My model has 3 sub-task lossess. I want to calculate grad through each loss.backward() in 1 forward, and then use optimizer.step() for different parts of the model. The model is defined as below:

Class SomeNet(nn.Module):
    def __init__(self, num_classes):
        self.encoder = resnet50(pretrained=True)
        self.cls1 = nn.Linear(2048, num_classes)
        self.cls2 = nn.Linear(2048, num_classes)

    def forward(x):
        feature = self.encoder(x)
        output1 = self.cls1(feature)
        output2 = self.cls2(feature)
        return output1, output2

Currently I am using optimizer.zero_grad() before calling each loss.backward() to ensure only a specific part is updated. Concretly, I update encoder and cls1 with loss1, cls2 with loss2 and encoder with loss3. See demo code below:


model = SomeNet(num_classes)
optimizer_fea = torch.optim.SGD({'params': model.encoder.parameters()})
optimizer_cls1 = torch.optim.SGD({'params': model.cls1.parameters()})
optimizer_cls2= torch.optim.SGD({'params': model.cls2.parameters()})

for data, label1, label2, label3 in data_loader:
    output1, output2 = model(data)
    loss1 = criterion1(output1, label1)
    loss2 = criterion2(output2, label2)
    loss3 = criterion2(output2, label3)

    loss1.backward(retain_graph=True)
    optimizer_fea.step()
    optimizer_cls1.step()
    optimizer_fea.zero_grad()
    optimizer_cls1.zero_grad()

    loss2.backward(retain_graph=True)
    optimizer_cls2.step()
    optimizer_fea.zero_grad()
    optimizer_cls2.zero_grad()

    loss3.backward()
    optimizer_fea.step()
    optimizer_fea.zero_grad()
    optimizer_cls2.zero_grad()
    

I have 2 questions for above code:

  1. If I use loss3.backward without retain_graph=True, then most of computational graph is freed. However, loss3 does not involve the node of cls1 in computational graph, so I guess there is some graph is not freed. Is there any convenient way to free all computational graph after I’ve called loss3.backward()?

  2. The above code is tediously long. Is there any convenient way to only compute gradient for a specific layer of model?

Seriously, does no one know how to do this?

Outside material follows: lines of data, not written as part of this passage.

-- pv_equiv track=rewrite | github.com/climu/openstudyroom | tournament/templatetags/tournament_tags.py | rows_distributed
-- ===== SOURCE A (Python) =====
-- def rows_distributed(thelist, n):
--     """
--     Break a list into ``n`` rows, distributing columns as evenly as possible
--     across the rows. For example::
--
--         >>> l = range(10)
--
--         >>> rows_distributed(l, 2)
--         [[0, 1, 2, 3, 4], [5, 6, 7, 8, 9]]
--
--         >>> rows_distributed(l, 3)
--         [[0, 1, 2, 3], [4, 5, 6], [7, 8, 9]]
--
--         >>> rows_distributed(l, 4)
--         [[0, 1, 2], [3, 4, 5], [6, 7], [8, 9]]
--
--         >>> rows_distributed(l, 5)
--         [[0, 1], [2, 3], [4, 5], [6, 7], [8, 9]]
--
--         >>> rows_distributed(l, 9)
--         [[0, 1], [2], [3], [4], [5], [6], [7], [8], [9]]
--
--         # This filter will always return `n` rows, even if some are empty:
--         >>> rows(range(2), 3)
--         [[0], [1], []]
--     """
--     try:
--         n = int(n)
--         thelist = list(thelist)
--     except (ValueError, TypeError):
--         return [thelist]
--     list_len = len(thelist)
--     split = list_len // n
--
--     remainder = list_len % n
--     offset = 0
--     local_rows = []
--     for i in range(n):
--         if remainder:
--             start, end = (split+1)*i, (split+1)*(i+1)
--         else:
--             start, end = split*i+offset, split*(i+1)+offset
--         local_rows.append(thelist[start:end])
--         if remainder:
--             remainder -= 1
--             offset += 1
--     return local_rows
-- ===== SOURCE B (Python) =====
-- def rows_distributed(thelist, n):
--     """Same split, but row lengths are computed up front (split+1 for the
--     first `remainder` rows) and the rows are cut off a single iterator --
--     no offset/remainder bookkeeping and no slice-bound arithmetic."""
--     try:
--         n = int(n)
--         thelist = list(thelist)
--     except (ValueError, TypeError):
--         return [thelist]
--     split = len(thelist) // n
--     rem = len(thelist) % n
--     it = iter(thelist)
--     return [[next(it) for _ in range(split + (1 if i < rem else 0))]
--             for i in range(n)]
-- ===== Notes on version B (the rewrite author's own statement) =====
-- stated objective: simpler
-- what changed: B replaces A's stateful loop (mutable remainder/offset and per-row slice-bound arithmetic) by computing each row's length up front (split+1 for the first remainder rows) and cutting the rows consecutively off a single iterator.
import Mathlib
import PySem

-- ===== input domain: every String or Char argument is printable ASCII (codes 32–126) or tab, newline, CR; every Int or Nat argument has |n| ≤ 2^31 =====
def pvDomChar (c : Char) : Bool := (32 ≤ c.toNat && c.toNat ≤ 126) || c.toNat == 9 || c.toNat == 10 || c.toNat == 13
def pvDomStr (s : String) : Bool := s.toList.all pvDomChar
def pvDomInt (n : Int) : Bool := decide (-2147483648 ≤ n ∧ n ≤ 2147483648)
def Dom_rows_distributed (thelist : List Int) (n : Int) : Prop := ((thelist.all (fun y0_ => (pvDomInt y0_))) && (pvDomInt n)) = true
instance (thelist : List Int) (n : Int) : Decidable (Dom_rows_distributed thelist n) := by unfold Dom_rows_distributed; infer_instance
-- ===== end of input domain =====

-- B computes each row's length up front and cuts the rows consecutively off the list,
-- instead of A's mutable remainder/offset state and per-row slice-bound arithmetic.

-- ===== PORT A =====
-- A's loop body: state (remainder, offset, local_rows); two `if remainder:` tests as in the Python
def pvStepA (xs : List Int) (split : Int) (st : Int × Int × List (List Int)) (i : Int) :
    Int × Int × List (List Int) :=
  let remainder := st.1
  let offset := st.2.1
  let se : Int × Int :=
    if remainder ≠ 0 then ((split+1)*i, (split+1)*(i+1))
    else (split*i + offset, split*(i+1) + offset)
  let rows := st.2.2 ++ [PySem.List.slice xs (some se.1) (some se.2)]
  if remainder ≠ 0 then (remainder - 1, offset + 1, rows) else (remainder, offset, rows)

def rows_distributed (thelist : List Int) (n : Int) : List (List Int) :=
  ((PySem.List.pyRange 0 n 1).foldl
      (pvStepA thelist (PySem.Int.floordiv (thelist.length : Int) n))
      (PySem.Int.mod (thelist.length : Int) n, 0, [])).2.2

-- ===== PORT B =====
-- Source B's comprehension body: state (rest of the iterator, rows built so far)
def pvStepB (split rem : Int) (st : List Int × List (List Int)) (i : Int) :
    List Int × List (List Int) :=
  let k := split + (if i < rem then 1 else 0)
  (st.1.drop k.toNat, st.2 ++ [st.1.take k.toNat])

def rows_distributed_alt (thelist : List Int) (n : Int) : List (List Int) :=
  ((PySem.List.pyRange 0 n 1).foldl
      (pvStepB (PySem.Int.floordiv (thelist.length : Int) n)
               (PySem.Int.mod (thelist.length : Int) n))
      (thelist, [])).2

-- ===== PRECONDITION & SPEC =====
-- n = 0 makes Python's '//' raise ZeroDivisionError in A (uncaught); excluded.
def Pre_rows_distributed (thelist : List Int) (n : Int) : Prop := n ≠ 0
instance (thelist : List Int) (n : Int) : Decidable (Pre_rows_distributed thelist n) := by unfold Pre_rows_distributed; infer_instance
def pvWitness_rows_distributed : List Int × Int := ([1, 2, 3, 4, 5], 3)

def Spec_rows_distributed (thelist : List Int) (n : Int) (out : List (List Int)) : Prop := out = rows_distributed_alt thelist n
instance (thelist : List Int) (n : Int) (out : List (List Int)) : Decidable (Spec_rows_distributed thelist n out) := by unfold Spec_rows_distributed; infer_instance

-- ===== CLAIM (what is proved, stated in full; the proofs are below) =====
def Claim_equal_rows_distributed : Prop := ∀ (thelist : List Int) (n : Int), Dom_rows_distributed thelist n → Pre_rows_distributed thelist n → Spec_rows_distributed thelist n (rows_distributed thelist n)

-- ===== LEMMAS AND PROOFS =====

-- the common closed form: row i has length S+1 for i < R, else S, starting at i*S + min i R
def pvRow (xs : List Int) (S R i : Nat) : List Int :=
  (xs.drop (i*S + min i R)).take (if i < R then S+1 else S)

theorem pvA_inv (xs : List Int) (S R : Nat) (k : Nat) :
    List.foldl (pvStepA xs (S : Int)) ((R : Int), 0, []) (PySem.List.pyRange 0 (k : Int) 1)
    = ((R : Int) - ((min k R : Nat) : Int), ((min k R : Nat) : Int),
       (List.range k).map (pvRow xs S R)) := by
  induction k with
  | zero => simp [PySem.List.pyRange_one_eq_nil]
  | succ k ih =>
    have h1 : ((k+1 : Nat) : Int) = (k : Int) + 1 := by push_cast; ring
    rw [h1, PySem.List.pyRange_one_succ_right (by positivity), List.foldl_append, ih]
    by_cases hlt : k < R
    · have hmin : min k R = k := Nat.min_eq_left hlt.le
      have hmin' : min (k+1) R = k+1 := Nat.min_eq_left hlt
      have hne : (R : Int) - ((min k R : Nat) : Int) ≠ 0 := by rw [hmin]; omega
      simp only [List.foldl_cons, List.foldl_nil, pvStepA, if_pos hne]
      have e1 : ((S : Int)+1)*(k : Int) = ((k*S + k : Nat) : Int) := by push_cast; ring
      have e2 : ((S : Int)+1)*((k : Int)+1) = ((k*S + k + (S+1) : Nat) : Int) := by push_cast; ring
      rw [e1, e2, PySem.List.slice_natCast]
      simp only [Prod.mk.injEq]
      refine ⟨by rw [hmin, hmin']; push_cast; ring, by rw [hmin, hmin']; push_cast; ring, ?_⟩
      rw [List.range_succ, List.map_append, List.map_cons, List.map_nil]
      congr 2
      simp only [pvRow, hmin, if_pos hlt]
      congr 1
      omega
    · have hmin : min k R = R := Nat.min_eq_right (Nat.le_of_not_lt hlt)
      have hmin' : min (k+1) R = R := Nat.min_eq_right (by omega)
      have hz : ¬ ((R : Int) - ((min k R : Nat) : Int) ≠ 0) := by rw [hmin]; omega
      simp only [List.foldl_cons, List.foldl_nil, pvStepA, if_neg hz]
      have e1 : (S : Int)*(k : Int) + ((min k R : Nat) : Int) = ((k*S + R : Nat) : Int) := by
        rw [hmin]; push_cast; ring
      have e2 : (S : Int)*((k : Int)+1) + ((min k R : Nat) : Int) = ((k*S + R + S : Nat) : Int) := by
        rw [hmin]; push_cast; ring
      rw [e1, e2, PySem.List.slice_natCast]
      simp only [Prod.mk.injEq]
      refine ⟨by rw [hmin, hmin'], by rw [hmin, hmin'], ?_⟩
      rw [List.range_succ, List.map_append, List.map_cons, List.map_nil]
      congr 2
      simp only [pvRow, hmin, if_neg hlt]
      congr 1
      omega

theorem pvB_inv (xs : List Int) (S R : Nat) (k : Nat) :
    List.foldl (pvStepB (S : Int) (R : Int)) (xs, []) (PySem.List.pyRange 0 (k : Int) 1)
    = (xs.drop (k*S + min k R), (List.range k).map (pvRow xs S R)) := by
  induction k with
  | zero => simp [PySem.List.pyRange_one_eq_nil]
  | succ k ih =>
    have h1 : ((k+1 : Nat) : Int) = (k : Int) + 1 := by push_cast; ring
    rw [h1, PySem.List.pyRange_one_succ_right (by positivity), List.foldl_append, ih]
    simp only [List.foldl_cons, List.foldl_nil, pvStepB]
    by_cases hlt : k < R
    · have hmin : min k R = k := Nat.min_eq_left hlt.le
      have hmin' : min (k+1) R = k+1 := Nat.min_eq_left hlt
      rw [if_pos (by exact_mod_cast hlt)]
      have ht : ((S : Int) + 1).toNat = S + 1 := by omega
      simp only [Prod.mk.injEq]
      constructor
      · rw [ht, List.drop_drop]
        congr 1
        rw [hmin, hmin']; ring
      · rw [List.range_succ, List.map_append, List.map_cons, List.map_nil]
        congr 2
        simp [pvRow, hmin, if_pos hlt, ht]
    · have hmin : min k R = R := Nat.min_eq_right (Nat.le_of_not_lt hlt)
      have hmin' : min (k+1) R = R := Nat.min_eq_right (by omega)
      rw [if_neg (by exact_mod_cast hlt)]
      have ht : ((S : Int) + 0).toNat = S := by omega
      simp only [Prod.mk.injEq]
      constructor
      · rw [ht, List.drop_drop]
        congr 1
        rw [hmin, hmin']; ring
      · rw [List.range_succ, List.map_append, List.map_cons, List.map_nil]
        congr 2
        simp [pvRow, hmin, if_neg hlt]

-- ===== VERDICT (by name: the statement is the Claim_ definition above) =====
theorem rows_distributed_spec : Claim_equal_rows_distributed := by
  intro thelist n hdom hpre
  unfold Spec_rows_distributed rows_distributed rows_distributed_alt
  unfold Pre_rows_distributed at hpre
  rcases lt_or_gt_of_ne hpre with hn | hn
  · rw [PySem.List.pyRange_one_eq_nil (by omega)]; rfl
  · have hs0 : 0 ≤ PySem.Int.floordiv (thelist.length : Int) n := by
      rw [PySem.Int.floordiv_eq_ediv_of_pos hn]
      exact Int.ediv_nonneg (by positivity) hn.le
    have hr0 : 0 ≤ PySem.Int.mod (thelist.length : Int) n := PySem.Int.mod_nonneg _ hn
    obtain ⟨S, hS⟩ : ∃ S : Nat, PySem.Int.floordiv (thelist.length : Int) n = (S : Int) :=
      ⟨_, (Int.toNat_of_nonneg hs0).symm⟩
    obtain ⟨R, hR⟩ : ∃ R : Nat, PySem.Int.mod (thelist.length : Int) n = (R : Int) :=
      ⟨_, (Int.toNat_of_nonneg hr0).symm⟩
    obtain ⟨N, hN⟩ : ∃ N : Nat, n = (N : Int) := ⟨_, (Int.toNat_of_nonneg hn.le).symm⟩
    rw [hS, hR, hN, pvA_inv, pvB_inv]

I want to use loss1 to update model.encoder and model.cls1, which is simple. I can just use loss1.backward().
But for loss2 and loss3 the situation is different. loss2 and loss3 is computed on the exact same computational graph. Yet I want loss2 only update model.cls2 and loss3 only update model.encoder.

Can I do that in an elegant way?

I think torch.autograd.grad may do the job. But I’m not sure how to implement it.